SQL Server – Using sp_estimate_data_compression_savings for Columnstore Compressions

columnstorecompressionsql serversql server 2014

Is there a way to get compressions saving for column store and column store column store archival compression?

In order to check these compressions saving I have to drop all clustered and non clustered indexes and then to create a clustered column stored index – most of the time this a time consuming operation and I am wondering is there an other way to do this.

Best Answer

There is no equivalent proc so what I have been doing recently is creating a copy of the table in tempdb using SELECT...INTO, eg

SELECT TOP 10 PERCENT *
INTO tempdb.dbo.yourTable
FROM dbo.yourTable

then apply the clustered columnstore. If your table is too large to fit in your tempdb (as I might expect for a datawarehouse table), transfer a percentage and infer from that. You could also create the empty table in tempdb, add the columnstore then populate, although this will probably take longer - compression has quite an effect on INSERT time. The SELECT...INTO technique has the added benefit of removing the indexes for you, can be minimally logged and can even run in parallel on SQL 2014.

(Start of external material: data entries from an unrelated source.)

-- pv_equiv track=rewrite | github.com/theturboturnip/yk_gmd_io | yk_gmd_blender/yk_gmd/abstract/vertices.py | get_vector_format_string
-- ===== SOURCE A (Python) =====
-- def get_vector_format_string(value):
--     format_string = ""
--     for i in range(value):
--         if value >= 3:
--             format_string += "f"
--         elif value == 2:
--             format_string += "ee"
--         else:
--             format_string += "BBBB"
--     return format_string
-- ===== SOURCE B (Python) =====
-- def get_vector_format_string(value):
--     if value >= 3:
--         unit = "f"
--     elif value == 2:
--         unit = "ee"
--     else:
--         unit = "BBBB"
--     return unit * value
-- ===== Notes on version B (the rewrite author's own statement) =====
-- stated objective: simpler
-- what changed: The branch on value is hoisted out of the loop (it is loop-invariant) and the per-iteration string accumulation is replaced by a single closed-form string repetition unit * value.
import Mathlib
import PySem

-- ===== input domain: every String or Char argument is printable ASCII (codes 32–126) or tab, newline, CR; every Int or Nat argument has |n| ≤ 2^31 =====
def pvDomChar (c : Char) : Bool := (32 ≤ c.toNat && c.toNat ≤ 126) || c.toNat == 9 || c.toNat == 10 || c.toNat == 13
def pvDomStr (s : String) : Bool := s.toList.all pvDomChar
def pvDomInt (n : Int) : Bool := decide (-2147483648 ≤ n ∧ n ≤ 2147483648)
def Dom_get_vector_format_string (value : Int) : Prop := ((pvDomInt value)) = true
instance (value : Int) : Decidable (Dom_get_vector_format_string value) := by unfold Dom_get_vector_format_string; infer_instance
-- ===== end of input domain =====

-- B hoists the loop-invariant branch out of the loop and returns unit * value (closed-form repetition); same value everywhere.

-- ===== PORT A =====
def get_vector_format_string (value : Int) : String :=
  (PySem.List.pyRange 0 value 1).foldl
    (fun format_string _ =>
      if value ≥ 3 then format_string ++ "f"
      else if value = 2 then format_string ++ "ee"
      else format_string ++ "BBBB")
    ""

-- ===== PORT B =====
def get_vector_format_string_alt (value : Int) : String :=
  let unit : String :=
    if value ≥ 3 then "f"
    else if value = 2 then "ee"
    else "BBBB"
  String.ofList (PySem.List.pyRepeat unit.toList value)

-- ===== PRECONDITION & SPEC =====
def Spec_get_vector_format_string (value : Int) (out : String) : Prop := out = get_vector_format_string_alt value
instance (value : Int) (out : String) : Decidable (Spec_get_vector_format_string value out) := by unfold Spec_get_vector_format_string; infer_instance

-- ===== CLAIM (what is proved, stated in full; the proofs are below) =====
def Claim_equal_get_vector_format_string : Prop := ∀ (value : Int), Dom_get_vector_format_string value → Spec_get_vector_format_string value (get_vector_format_string value)

-- ===== LEMMAS AND PROOFS =====

-- the accumulation loop with a constant appended string is a string repetition
theorem pv_foldl_append_const (u : String) (n : Nat) (s : String) :
    (List.range n).foldl (fun acc _ => acc ++ u) s = s ++ String.ofList (PySem.List.pyRepeat u.toList n) := by
  induction n generalizing s with
  | zero => simp [PySem.List.pyRepeat]
  | succ n ih =>
      rw [List.range_succ, List.foldl_append, ih]
      have hu : u = String.ofList u.toList := by simp
      simp only [PySem.List.pyRepeat, Int.toNat_natCast, List.replicate_succ',
        List.flatten_concat, List.foldl_cons, List.foldl_nil]
      rw [String.append_assoc]
      congr 1
      conv_lhs => rw [hu]
      simp

theorem get_vector_format_string_eq (value : Int) :
    get_vector_format_string value = get_vector_format_string_alt value := by
  unfold get_vector_format_string get_vector_format_string_alt
  by_cases h : value ≤ 0
  · rw [PySem.List.pyRange_one_eq_nil h]
    simp [PySem.List.pyRepeat, Int.toNat_of_nonpos h]
  · rw [Int.not_le] at h
    have hv : value = (value.toNat : Int) := (Int.toNat_of_nonneg h.le).symm
    rw [hv, PySem.List.pyRange_one]
    simp only [Int.sub_zero, Int.toNat_natCast, List.foldl_map, Int.toNat_natCast]
    split_ifs with h3 h2
    · exact pv_foldl_append_const "f" value.toNat ""
    · exact pv_foldl_append_const "ee" value.toNat ""
    · exact pv_foldl_append_const "BBBB" value.toNat ""

-- ===== VERDICT (by name: the statement is the Claim_ definition above) =====
theorem get_vector_format_string_spec : Claim_equal_get_vector_format_string := by
  intro value _
  exact get_vector_format_string_eq value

Example: I have a 1TB table, I copy 100GB ( 10% ) into a table in tempdb. I apply the clustered columnstore index ( normal compression ) and check the table size. It has packed down to 10GB, or 10x compression. I rebuild the clustered columnstore with COLUMNSTORE_ARCHIVE mode, the table packs down to 5GB or 20x compression. I can infer that my 1TB table will pack down to approximately 100GB or 50GB with archival mode. Allow some tolerance as it's an estimate.

The documentation suggests up to 7x compression but I have been seeing larger factors in my testing, particularly with the COLUMNSTORE_ARCHIVE mode, clearly with some CPU overhead when reading back. YMMV.